裴瞬缄默不语,不知在思索什么,承安自然不敢惊扰,待要走到尽头时才开口询问:“王爷,还往外走吗?”
他像是大梦初醒,摇了摇头,突然没头没尾地说道:“这几日秘密召先太子回来。”
承安大骇,隐隐猜到了他的打算,一时不敢断定,只问:“王爷的意思是?”
裴瞬拨动蔓延到廊内的竹枝,冷漠的脸在昏天黑地中更显无懈可击,他语气轻飘飘的,像是在交代最为寻常的事:“咱们得解决小皇帝了。

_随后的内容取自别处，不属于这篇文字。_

-- pv_equiv track=rewrite | github.com/yacine-harbi/orthotest | scripts/parse_words.py | count_syllables
-- ===== SOURCE A (Python) =====
-- def count_syllables(word: str) -> int:
--     """
--     Estimate syllable count for French words.
--     This is a simplified approach based on vowel patterns.
--     """
--     # Remove accents and convert to lowercase for counting
--     word_clean = word.lower()
--     # Count vowel groups (approximate syllable count)
--     vowels = 'aeiouyàáâäèéêëìíîïòóôöùúûü'
--     syllable_count = 0
--     prev_was_vowel = False
--
--     for char in word_clean:
--         if char in vowels:
--             if not prev_was_vowel:
--                 syllable_count += 1
--             prev_was_vowel = True
--         else:
--             prev_was_vowel = False
--
--     # Adjust for silent 'e' at the end
--     if word_clean.endswith('e') and syllable_count > 1:
--         syllable_count -= 1
--
--     return max(1, syllable_count)  # At least 1 syllable
-- ===== SOURCE B (Python) =====
-- def count_syllables(word: str) -> int:
--     word_clean = word.lower()
--     vowels = 'aeiouyàáâäèéêëìíîïòóôöùúûü'
--     mask = [c in vowels for c in word_clean]
--     # identity: number of maximal vowel runs = (#vowels) - (#adjacent vowel-vowel pairs)
--     syllable_count = sum(mask) - sum(a and b for a, b in zip(mask, mask[1:]))
--     if word_clean.endswith('e') and syllable_count > 1:
--         syllable_count -= 1
--     return max(1, syllable_count)
-- ===== Notes on version B (the rewrite author's own statement) =====
-- stated objective: alternative
-- what changed: Replaces the prev_was_vowel state-machine scan with pure counting arithmetic: build a vowel mask once, then compute syllables as (#vowels) minus (#adjacent vowel-vowel pairs), using the identity runs = vowels - internal adjacencies; same two final adjustments.
import Mathlib
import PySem

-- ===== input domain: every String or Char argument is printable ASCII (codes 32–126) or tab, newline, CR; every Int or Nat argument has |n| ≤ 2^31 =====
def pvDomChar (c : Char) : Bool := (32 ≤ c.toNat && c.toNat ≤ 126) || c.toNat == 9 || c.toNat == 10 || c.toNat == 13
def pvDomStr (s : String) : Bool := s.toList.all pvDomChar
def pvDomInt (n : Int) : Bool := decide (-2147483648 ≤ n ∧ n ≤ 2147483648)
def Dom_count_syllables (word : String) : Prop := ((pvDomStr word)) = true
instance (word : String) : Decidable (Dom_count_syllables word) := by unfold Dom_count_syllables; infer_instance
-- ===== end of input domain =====

-- B replaces A's prev-flag state machine with counting arithmetic (#vowels minus #adjacent vowel pairs over a mask); objective: alternative, same cost.


-- ===== PORT A =====
def pvVowels : List Char := "aeiouyàáâäèéêëìíîïòóôöùúûü".toList

def pvIsV (c : Char) : Bool := c ∈ pvVowels

-- A's for-loop over word_clean with (syllable_count, prev_was_vowel) state
def pvLoopA : List Char → Int → Bool → Int
  | [], c, _ => c
  | ch :: rest, c, prev =>
    if ch ∈ pvVowels then
      pvLoopA rest (if !prev then c + 1 else c) true
    else
      pvLoopA rest c false

def count_syllables (word : String) : Int :=
  let word_clean := PySem.Str.lower word
  let sc := pvLoopA word_clean.toList 0 false
  let sc := if PySem.Str.endswith word_clean "e" && decide (sc > 1) then sc - 1 else sc
  max 1 sc

-- ===== PORT B =====
-- B: vowel mask, then #vowels minus #adjacent vowel-vowel pairs (zip of the mask with its tail)
def count_syllables_alt (word : String) : Int :=
  let word_clean := PySem.Str.lower word
  let mask := word_clean.toList.map (pvIsV)
  let sc : Int := (mask.count true : Int) - ((mask.zip mask.tail).countP (fun p => p.1 && p.2) : Int)
  let sc := if PySem.Str.endswith word_clean "e" && decide (sc > 1) then sc - 1 else sc
  max 1 sc

-- ===== PRECONDITION & SPEC =====
def Spec_count_syllables (word : String) (out : Int) : Prop := out = count_syllables_alt word
instance (word : String) (out : Int) : Decidable (Spec_count_syllables word out) := by unfold Spec_count_syllables; infer_instance

-- ===== CLAIM (what is proved, stated in full; the proofs are below) =====
def Claim_equal_count_syllables : Prop := ∀ (word : String), Dom_count_syllables word → Spec_count_syllables word (count_syllables word)

-- ===== LEMMAS AND PROOFS =====
-- A's loop equals (#vowels) − (#adjacent true pairs in prev :: mask)
theorem pvLoopA_eq_count (l : List Char) : ∀ (c : Int) (prev : Bool),
    pvLoopA l c prev =
      c + (((l.map (pvIsV)).count true : Int)
        - (((prev :: l.map (pvIsV)).zip (l.map (pvIsV))).countP
            (fun p => p.1 && p.2) : Int)) := by
  induction l with
  | nil => intro c prev; simp [pvLoopA]
  | cons a t ih =>
    intro c prev
    by_cases hv : a ∈ pvVowels
    · cases prev <;>
        simp [pvLoopA, hv, ih, pvIsV] <;> ring
    · cases prev <;>
        simp [pvLoopA, hv, ih, pvIsV]

-- zipping the mask with its tail counts the same pairs as zipping (false :: mask) with the mask
theorem pv_zip_false_cons (m : List Bool) :
    ((false :: m).zip m).countP (fun p => p.1 && p.2) =
      (m.zip m.tail).countP (fun p => p.1 && p.2) := by
  cases m with
  | nil => simp
  | cons b t => simp

-- ===== VERDICT (by name: the statement is the Claim_ definition above) =====
theorem count_syllables_spec : Claim_equal_count_syllables := by
  intro word _
  unfold Spec_count_syllables count_syllables count_syllables_alt
  simp only [pvLoopA_eq_count, pv_zip_false_cons]
  simp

”
皇帝必须要死,并非是他非要下狠手,也不仅仅是为着姜涟,而是怕他若再不动手,先下手为强的就是皇帝。
承安应是,又有些犹疑,“王爷要召先太子,只怕太后娘娘那边不答应。”
太后与先太子有仇怨,当年先太子正得圣心,却放浪形骸,宫宴醉酒之后闯到宜安公主殿内,不顾伦理意图行不轨之事,宜安公主是太后唯一的女儿,被传出这样的丑闻,自是恨毒了先太子。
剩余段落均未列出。